The answer must be every line of the records below that contains the word "kappa".

━━━ GIVEN DATA

-- pv_equiv track=rewrite | github.com/beautifulmachines/gpkit-core | gpkit/util/repr_conventions.py | latexify
-- ===== SOURCE A (Python) =====
-- _GREEK = {
--     "alpha": r"\alpha",
--     "beta": r"\beta",
--     "gamma": r"\gamma",
--     "delta": r"\delta",
--     "epsilon": r"\epsilon",
--     "eta": r"\eta",
--     "theta": r"\theta",
--     "lambda": r"\lambda",
--     "mu": r"\mu",
--     "nu": r"\nu",
--     "xi": r"\xi",
--     "pi": r"\pi",
--     "rho": r"\rho",
--     "sigma": r"\sigma",
--     "tau": r"\tau",
--     "phi": r"\phi",
--     "chi": r"\chi",
--     "psi": r"\psi",
--     "omega": r"\omega",
--     "zeta": r"\zeta",
--     "kappa": r"\kappa",
--     "inf": r"\infty",
--     "infty": r"\infty",
--     # Uppercase
--     "Gamma": r"\Gamma",
--     "Delta": r"\Delta",
--     "Theta": r"\Theta",
--     "Lambda": r"\Lambda",
--     "Xi": r"\Xi",
--     "Pi": r"\Pi",
--     "Sigma": r"\Sigma",
--     "Phi": r"\Phi",
--     "Psi": r"\Psi",
--     "Omega": r"\Omega",
-- }
--
-- def latexify(name: str) -> str:
--     """Convert a variable name to a LaTeX base string.
--
--     - Pure Greek: 'rho' -> r'\\rho'
--     - Underscore split: 'm_wet' -> r'm_{\\text{wet}}'
--     - Greek + underscore: 'rho_inf' -> r'\\rho_{\\infty}'
--     - Already escaped (starts with '\\'): return as-is
--     """
--     if name.startswith("\\"):
--         return name  # already LaTeX — do not double-convert
--     if "_" in name:
--         parts = name.split("_", 1)
--         base = _GREEK.get(parts[0], parts[0])
--         if "_" in parts[1] or parts[1] in _GREEK:
--             sub = latexify(parts[1])  # nested/Greek → already math, no \text{}
--         else:
--             sub = r"\text{" + parts[1] + "}"
--         return base + "_{" + sub + "}"
--     return _GREEK.get(name, name)
-- ===== SOURCE B (Python) =====
-- _GREEK = {
--     "alpha": r"\alpha", "beta": r"\beta", "gamma": r"\gamma", "delta": r"\delta",
--     "epsilon": r"\epsilon", "eta": r"\eta", "theta": r"\theta", "lambda": r"\lambda",
--     "mu": r"\mu", "nu": r"\nu", "xi": r"\xi", "pi": r"\pi", "rho": r"\rho",
--     "sigma": r"\sigma", "tau": r"\tau", "phi": r"\phi", "chi": r"\chi",
--     "psi": r"\psi", "omega": r"\omega", "zeta": r"\zeta", "kappa": r"\kappa",
--     "inf": r"\infty", "infty": r"\infty",
--     "Gamma": r"\Gamma", "Delta": r"\Delta", "Theta": r"\Theta", "Lambda": r"\Lambda",
--     "Xi": r"\Xi", "Pi": r"\Pi", "Sigma": r"\Sigma", "Phi": r"\Phi",
--     "Psi": r"\Psi", "Omega": r"\Omega",
-- }
--
--
-- def latexify(name: str) -> str:
--     """Iterative version: peel subscript heads into `bases`, then wrap back up."""
--     bases = []
--     rest = name
--     while True:
--         if rest.startswith("\\"):
--             inner = rest
--             break
--         if "_" in rest:
--             head, tail = rest.split("_", 1)
--             bases.append(_GREEK.get(head, head))
--             if "_" in tail or tail in _GREEK:
--                 rest = tail
--                 continue
--             inner = r"\text{" + tail + "}"
--             break
--         inner = _GREEK.get(rest, rest)
--         break
--     for b in reversed(bases):
--         inner = b + "_{" + inner + "}"
--     return inner
-- ===== Notes on version B (the rewrite author's own statement) =====
-- stated objective: alternative
-- what changed: Replaces A's self-recursion with an iterative peel loop that accumulates the outer bases in a list and a final right-to-left fold that re-wraps them around the innermost piece.
import Mathlib
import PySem

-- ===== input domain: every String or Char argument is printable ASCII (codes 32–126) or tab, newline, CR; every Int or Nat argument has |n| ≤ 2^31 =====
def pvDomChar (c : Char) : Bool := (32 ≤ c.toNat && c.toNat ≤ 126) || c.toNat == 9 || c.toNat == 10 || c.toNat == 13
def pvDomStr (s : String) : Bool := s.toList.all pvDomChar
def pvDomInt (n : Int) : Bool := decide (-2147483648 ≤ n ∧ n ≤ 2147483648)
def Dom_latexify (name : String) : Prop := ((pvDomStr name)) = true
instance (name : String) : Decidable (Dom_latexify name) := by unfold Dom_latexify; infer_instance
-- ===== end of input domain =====

-- B replaces A's recursion by an iterative peel loop plus a final right-to-left wrap fold (objective: alternative decomposition; same return value).

-- the _GREEK module constant (shared verbatim by both Pythons)
def pvGreek : PySem.Dict (List Char) (List Char) := PySem.Dict.ofList [
  ("alpha".toList, "\\alpha".toList), ("beta".toList, "\\beta".toList),
  ("gamma".toList, "\\gamma".toList), ("delta".toList, "\\delta".toList),
  ("epsilon".toList, "\\epsilon".toList), ("eta".toList, "\\eta".toList),
  ("theta".toList, "\\theta".toList), ("lambda".toList, "\\lambda".toList),
  ("mu".toList, "\\mu".toList), ("nu".toList, "\\nu".toList),
  ("xi".toList, "\\xi".toList), ("pi".toList, "\\pi".toList),
  ("rho".toList, "\\rho".toList), ("sigma".toList, "\\sigma".toList),
  ("tau".toList, "\\tau".toList), ("phi".toList, "\\phi".toList),
  ("chi".toList, "\\chi".toList), ("psi".toList, "\\psi".toList),
  ("omega".toList, "\\omega".toList), ("zeta".toList, "\\zeta".toList),
  ("kappa".toList, "\\kappa".toList), ("inf".toList, "\\infty".toList),
  ("infty".toList, "\\infty".toList),
  ("Gamma".toList, "\\Gamma".toList), ("Delta".toList, "\\Delta".toList),
  ("Theta".toList, "\\Theta".toList), ("Lambda".toList, "\\Lambda".toList),
  ("Xi".toList, "\\Xi".toList), ("Pi".toList, "\\Pi".toList),
  ("Sigma".toList, "\\Sigma".toList), ("Phi".toList, "\\Phi".toList),
  ("Psi".toList, "\\Psi".toList), ("Omega".toList, "\\Omega".toList)]

-- ===== PORT A =====
-- recursion on the character list; under the guard '_' in s, s.split("_", 1) is exactly
-- (the prefix before the first '_', the suffix after it) — ported by hand as takeWhile/drop
def latexifyCore (s : List Char) : List Char :=
  if PySem.Chars.startswith s ['\\'] then s
  else if h2 : PySem.Chars.isIn ['_'] s then
    let p0 := s.takeWhile (fun x => !decide (x = '_'))
    let p1 := s.drop (p0.length + 1)
    let base := pvGreek.getD p0 p0
    let sub := if PySem.Chars.isIn ['_'] p1 || pvGreek.contains p1
               then latexifyCore p1
               else "\\text{".toList ++ p1 ++ ['}']
    base ++ "_{".toList ++ sub ++ ['}']
  else pvGreek.getD s s
termination_by s.length
decreasing_by
  have hne : s ≠ [] := by
    intro hs; subst hs; exact absurd h2 (by decide)
  have hp : 0 < s.length := List.length_pos_of_ne_nil hne
  simp only [List.length_drop]
  omega

def latexify (name : String) : String := String.ofList (latexifyCore name.toList)

-- ===== PORT B =====
-- the while-loop of Source B: accumulate `bases`, return (bases, inner) when the loop breaks
def latexifyAltLoop (bases : List (List Char)) (rest : List Char) :
    List (List Char) × List Char :=
  if PySem.Chars.startswith rest ['\\'] then (bases, rest)
  else if h2 : PySem.Chars.isIn ['_'] rest then
    let head := rest.takeWhile (fun x => !decide (x = '_'))
    let tail := rest.drop (head.length + 1)
    let bases' := bases ++ [pvGreek.getD head head]
    if PySem.Chars.isIn ['_'] tail || pvGreek.contains tail
    then latexifyAltLoop bases' tail
    else (bases', "\\text{".toList ++ tail ++ ['}'])
  else (bases, pvGreek.getD rest rest)
termination_by rest.length
decreasing_by
  have hne : rest ≠ [] := by
    intro hs; subst hs; exact absurd h2 (by decide)
  have hp : 0 < rest.length := List.length_pos_of_ne_nil hne
  simp only [List.length_drop]
  omega

-- 'for b in reversed(bases): inner = b + "_{" + inner + "}"' is a right fold over bases
def latexify_alt (name : String) : String :=
  String.ofList ((latexifyAltLoop [] name.toList).1.foldr
    (fun b acc => b ++ "_{".toList ++ acc ++ ['}'])
    (latexifyAltLoop [] name.toList).2)

-- ===== PRECONDITION & SPEC =====
def Spec_latexify (name : String) (out : String) : Prop := out = latexify_alt name
instance (name : String) (out : String) : Decidable (Spec_latexify name out) := by unfold Spec_latexify; infer_instance

-- ===== CLAIM (what is proved, stated in full; the proofs are below) =====
def Claim_equal_latexify : Prop := ∀ (name : String), Dom_latexify name → Spec_latexify name (latexify name)

-- ===== LEMMAS AND PROOFS =====

-- loop invariant: folding the wraps over the accumulated bases reproduces A's recursion
theorem latexifyAltLoop_foldr (bases : List (List Char)) (rest : List Char) :
    (latexifyAltLoop bases rest).1.foldr
        (fun b acc => b ++ "_{".toList ++ acc ++ ['}'])
        (latexifyAltLoop bases rest).2
      = bases.foldr (fun b acc => b ++ "_{".toList ++ acc ++ ['}'])
          (latexifyCore rest) := by
  fun_induction latexifyAltLoop bases rest with
  | case1 bases rest h1 =>
    rw [latexifyCore]
    simp [h1]
  | case2 bases rest h1 h2 head tail bases' h3 ih =>
    rw [latexifyCore]
    simp only [h1, h2, Bool.false_eq_true, if_false, dif_pos]
    rw [ih]
    simp only [bases', List.foldr_append]
    rw [if_pos (by simpa using h3)]
    simp [head, tail]
  | case3 bases rest h1 h2 head tail bases' h3 =>
    rw [latexifyCore]
    simp only [h1, h2, Bool.false_eq_true, if_false, dif_pos]
    rw [if_neg (by simpa using h3)]
    simp only [bases', List.foldr_append]
    simp [head, tail]
  | case4 bases rest h1 h2 =>
    rw [latexifyCore]
    simp [h1, h2]

-- ===== VERDICT (by name: the statement is the Claim_ definition above) =====
theorem latexify_spec : Claim_equal_latexify := by
  intro name _
  unfold Spec_latexify latexify latexify_alt
  rw [latexifyAltLoop_foldr]
  rfl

━━━━━━

SOLUTION TO THE PROBLEM
--     "kappa": r"\kappa",
--     "psi": r"\psi", "omega": r"\omega", "zeta": r"\zeta", "kappa": r"\kappa",
  ("kappa".toList, "\\kappa".toList), ("inf".toList, "\\infty".toList),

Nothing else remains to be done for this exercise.